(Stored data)
-- pv_equiv track=rewrite | github.com/dlete/torque | torque/audits/libs/audits_ne.py | get_me_overall_audit_result
-- ===== SOURCE A (Python) =====
-- def get_me_overall_audit_result(report_list):
--     ''' Return either "PASS" or "FAIL".
--
--     Look for the keywords "PASS", "FAIL" and "WARNING" in a given list. If you
--     find find the keywords "FAIL" or "WARNING", return "FAIL"; otherwise,
--     return "PASS".
--
--     Args:
--         report_list (list)
--     Returns:
--         overall_audit_result (str)
--     '''
--
--     number_of_fail = 0
--     number_of_pass = 0
--     number_of_warning = 0
--     number_of_empty = 0
--     number_of_inconclusive = 0
--
--     for item in report_list:
--         # IMPORTANT => LOGICAL OR IS NOT EVALUATED FOR THE IF CONDITION!!!!!!
--         #if ("FAIL" or "WARNING") in item:
--         if "FAIL" in item:
--             number_of_fail = number_of_fail + 1
--         elif "PASS" in item:
--             number_of_pass = number_of_pass + 1
--         elif "WARNING" in item:
--             number_of_warning = number_of_warning + 1
--         elif item is None:
--             number_of_empty = number_of_empty + 1
--         else:
--             number_of_inconclusive = number_of_inconclusive + 1
--
--     if number_of_fail > 0:
--         overall_audit_result = "FAIL"
--     elif number_of_pass > 0:
--         overall_audit_result = "PASS"
--     else:
--         overall_audit_result = "WARNING"
--
--     return overall_audit_result
-- ===== SOURCE B (Python) =====
-- def get_me_overall_audit_result(report_list):
--     # Staged keyword scans: search the whole list for "FAIL" first; only if
--     # absent, search it for "PASS"; otherwise "WARNING". No per-item
--     # classification and no counters.
--     if any("FAIL" in item for item in report_list):
--         return "FAIL"
--     if any("PASS" in item for item in report_list):
--         return "PASS"
--     return "WARNING"
-- ===== Notes on version B (the rewrite author's own statement) =====
-- stated objective: simpler
-- what changed: Replaces A's per-item classification into five running counters with two staged short-circuiting keyword scans of the list (first for FAIL, then for PASS); valid because once no item contains FAIL, A's pass counter is positive exactly when some item contains PASS.
import Mathlib
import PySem

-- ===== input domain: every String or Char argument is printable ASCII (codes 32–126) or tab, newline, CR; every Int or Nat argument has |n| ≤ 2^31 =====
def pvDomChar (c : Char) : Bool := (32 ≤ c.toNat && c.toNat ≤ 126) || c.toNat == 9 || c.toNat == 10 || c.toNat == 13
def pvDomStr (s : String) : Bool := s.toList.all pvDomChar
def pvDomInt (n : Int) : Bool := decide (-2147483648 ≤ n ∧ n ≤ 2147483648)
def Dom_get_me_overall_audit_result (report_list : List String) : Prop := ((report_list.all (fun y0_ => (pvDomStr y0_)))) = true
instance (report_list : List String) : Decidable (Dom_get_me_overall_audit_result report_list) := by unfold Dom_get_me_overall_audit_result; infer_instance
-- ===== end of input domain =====

-- B replaces A's five running counters with two staged short-circuiting keyword scans (FAIL first, then PASS): simpler decomposition, same cost.


-- ===== PORT A =====
-- loop over report_list maintaining the five counters (fail, pass, warning, empty, inconclusive)
def get_me_overall_audit_result (report_list : List String) : String :=
  let counts := report_list.foldl
    (fun (c : Nat × Nat × Nat × Nat × Nat) item =>
      let (nf, np, nw, ne, ni) := c
      if PySem.Str.isIn "FAIL" item then (nf + 1, np, nw, ne, ni)
      else if PySem.Str.isIn "PASS" item then (nf, np + 1, nw, ne, ni)
      else if PySem.Str.isIn "WARNING" item then (nf, np, nw + 1, ne, ni)
      -- 'item is None' is always False for a list of strings; that branch is unreachable here
      else (nf, np, nw, ne, ni + 1))
    (0, 0, 0, 0, 0)
  if counts.1 > 0 then "FAIL"
  else if counts.2.1 > 0 then "PASS"
  else "WARNING"

-- ===== PORT B =====
-- staged keyword scans: whole-list search for "FAIL", then (only if absent) for "PASS"
def get_me_overall_audit_result_alt (report_list : List String) : String :=
  if report_list.any (fun item => PySem.Str.isIn "FAIL" item) then "FAIL"
  else if report_list.any (fun item => PySem.Str.isIn "PASS" item) then "PASS"
  else "WARNING"

-- ===== PRECONDITION & SPEC =====
def Spec_get_me_overall_audit_result (report_list : List String) (out : String) : Prop := out = get_me_overall_audit_result_alt report_list
instance (report_list : List String) (out : String) : Decidable (Spec_get_me_overall_audit_result report_list out) := by unfold Spec_get_me_overall_audit_result; infer_instance

-- ===== CLAIM (what is proved, stated in full; the proofs are below) =====
def Claim_equal_get_me_overall_audit_result : Prop := ∀ (report_list : List String), Dom_get_me_overall_audit_result report_list → Spec_get_me_overall_audit_result report_list (get_me_overall_audit_result report_list)

-- ===== LEMMAS AND PROOFS =====

-- the fail and pass counters of A's fold, characterised as countP over the list
theorem pvFoldCounts (l : List String) (nf np nw ne ni : Nat) :
    (l.foldl
      (fun (c : Nat × Nat × Nat × Nat × Nat) item =>
        let (nf, np, nw, ne, ni) := c
        if PySem.Str.isIn "FAIL" item then (nf + 1, np, nw, ne, ni)
        else if PySem.Str.isIn "PASS" item then (nf, np + 1, nw, ne, ni)
        else if PySem.Str.isIn "WARNING" item then (nf, np, nw + 1, ne, ni)
        else (nf, np, nw, ne, ni + 1))
      (nf, np, nw, ne, ni)).1
      = nf + l.countP (fun item => PySem.Str.isIn "FAIL" item)
    ∧
    (l.foldl
      (fun (c : Nat × Nat × Nat × Nat × Nat) item =>
        let (nf, np, nw, ne, ni) := c
        if PySem.Str.isIn "FAIL" item then (nf + 1, np, nw, ne, ni)
        else if PySem.Str.isIn "PASS" item then (nf, np + 1, nw, ne, ni)
        else if PySem.Str.isIn "WARNING" item then (nf, np, nw + 1, ne, ni)
        else (nf, np, nw, ne, ni + 1))
      (nf, np, nw, ne, ni)).2.1
      = np + l.countP (fun item => !PySem.Str.isIn "FAIL" item && PySem.Str.isIn "PASS" item) := by
  induction l generalizing nf np nw ne ni with
  | nil => simp
  | cons x xs ih =>
    simp only [List.foldl_cons, List.countP_cons]
    by_cases hf : PySem.Str.isIn "FAIL" x = true
    · rw [if_pos hf, if_pos hf,
        if_neg (fun hh => (Bool.eq_false_iff.mp (by rw [hf]; rfl : (!PySem.Str.isIn "FAIL" x && PySem.Str.isIn "PASS" x) = false)) hh)]
      obtain ⟨i1, i2⟩ := ih (nf + 1) np nw ne ni
      exact ⟨by rw [i1]; omega, by rw [i2]; omega⟩
    · have hf' : PySem.Str.isIn "FAIL" x = false := Bool.eq_false_iff.mpr hf
      rw [if_neg hf, if_neg hf]
      by_cases hp : PySem.Str.isIn "PASS" x = true
      · rw [if_pos hp,
          if_pos (by rw [hf', hp]; rfl : (!PySem.Str.isIn "FAIL" x && PySem.Str.isIn "PASS" x) = true)]
        obtain ⟨i1, i2⟩ := ih nf (np + 1) nw ne ni
        exact ⟨by rw [i1]; omega, by rw [i2]; omega⟩
      · have hp' : PySem.Str.isIn "PASS" x = false := Bool.eq_false_iff.mpr hp
        rw [if_neg hp,
          if_neg (Bool.eq_false_iff.mp (by rw [hf', hp']; rfl : (!PySem.Str.isIn "FAIL" x && PySem.Str.isIn "PASS" x) = false))]
        by_cases hw : PySem.Str.isIn "WARNING" x = true
        · rw [if_pos hw]
          obtain ⟨i1, i2⟩ := ih nf np (nw + 1) ne ni
          exact ⟨by rw [i1]; omega, by rw [i2]; omega⟩
        · rw [if_neg hw]
          obtain ⟨i1, i2⟩ := ih nf np nw ne (ni + 1)
          exact ⟨by rw [i1]; omega, by rw [i2]; omega⟩

-- ===== VERDICT (by name: the statement is the Claim_ definition above) =====
theorem get_me_overall_audit_result_spec : Claim_equal_get_me_overall_audit_result := by
  intro l _
  unfold Spec_get_me_overall_audit_result get_me_overall_audit_result get_me_overall_audit_result_alt
  obtain ⟨h1, h2⟩ := pvFoldCounts l 0 0 0 0 0
  simp only [h1, h2, Nat.zero_add]
  by_cases hf : ∃ item ∈ l, PySem.Str.isIn "FAIL" item = true
  · rw [if_pos (List.countP_pos_iff.mpr hf), if_pos (List.any_eq_true.mpr hf)]
  · rw [if_neg (fun h => hf (List.countP_pos_iff.mp h)),
      if_neg (fun h => hf (List.any_eq_true.mp h))]
    by_cases hp : ∃ item ∈ l, PySem.Str.isIn "PASS" item = true
    · have hp' : ∃ item ∈ l, (!PySem.Str.isIn "FAIL" item && PySem.Str.isIn "PASS" item) = true := by
        obtain ⟨x, hx, hpx⟩ := hp
        have hfx : PySem.Str.isIn "FAIL" x = false :=
          Bool.eq_false_iff.mpr (fun h => hf ⟨x, hx, h⟩)
        exact ⟨x, hx, by rw [hfx, hpx]; rfl⟩
      rw [if_pos (List.countP_pos_iff.mpr hp'), if_pos (List.any_eq_true.mpr hp)]
    · have hp' : ¬ ∃ item ∈ l, (!PySem.Str.isIn "FAIL" item && PySem.Str.isIn "PASS" item) = true := by
        rintro ⟨x, hx, h⟩
        simp only [Bool.and_eq_true, Bool.not_eq_true'] at h
        exact hp ⟨x, hx, h.2⟩
      rw [if_neg (fun h => hp' (List.countP_pos_iff.mp h)),
        if_neg (fun h => hp (List.any_eq_true.mp h))]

REQUIRED WORK: After locating the line holding "THE IF CONDITION!!!!!!" above, output exactly that line and every line after it through the line holding "def Dom_get_me_overall_audit_result (report_list". Include nothing else.

EXPECTED OUTPUT:
--         # IMPORTANT => LOGICAL OR IS NOT EVALUATED FOR THE IF CONDITION!!!!!!
--         #if ("FAIL" or "WARNING") in item:
--         if "FAIL" in item:
--             number_of_fail = number_of_fail + 1
--         elif "PASS" in item:
--             number_of_pass = number_of_pass + 1
--         elif "WARNING" in item:
--             number_of_warning = number_of_warning + 1
--         elif item is None:
--             number_of_empty = number_of_empty + 1
--         else:
--             number_of_inconclusive = number_of_inconclusive + 1
--
--     if number_of_fail > 0:
--         overall_audit_result = "FAIL"
--     elif number_of_pass > 0:
--         overall_audit_result = "PASS"
--     else:
--         overall_audit_result = "WARNING"
--
--     return overall_audit_result
-- ===== SOURCE B (Python) =====
-- def get_me_overall_audit_result(report_list):
--     # Staged keyword scans: search the whole list for "FAIL" first; only if
--     # absent, search it for "PASS"; otherwise "WARNING". No per-item
--     # classification and no counters.
--     if any("FAIL" in item for item in report_list):
--         return "FAIL"
--     if any("PASS" in item for item in report_list):
--         return "PASS"
--     return "WARNING"
-- ===== Notes on version B (the rewrite author's own statement) =====
-- stated objective: simpler
-- what changed: Replaces A's per-item classification into five running counters with two staged short-circuiting keyword scans of the list (first for FAIL, then for PASS); valid because once no item contains FAIL, A's pass counter is positive exactly when some item contains PASS.
import Mathlib
import PySem

-- ===== input domain: every String or Char argument is printable ASCII (codes 32–126) or tab, newline, CR; every Int or Nat argument has |n| ≤ 2^31 =====
def pvDomChar (c : Char) : Bool := (32 ≤ c.toNat && c.toNat ≤ 126) || c.toNat == 9 || c.toNat == 10 || c.toNat == 13
def pvDomStr (s : String) : Bool := s.toList.all pvDomChar
def pvDomInt (n : Int) : Bool := decide (-2147483648 ≤ n ∧ n ≤ 2147483648)
def Dom_get_me_overall_audit_result (report_list : List String) : Prop := ((report_list.all (fun y0_ => (pvDomStr y0_)))) = true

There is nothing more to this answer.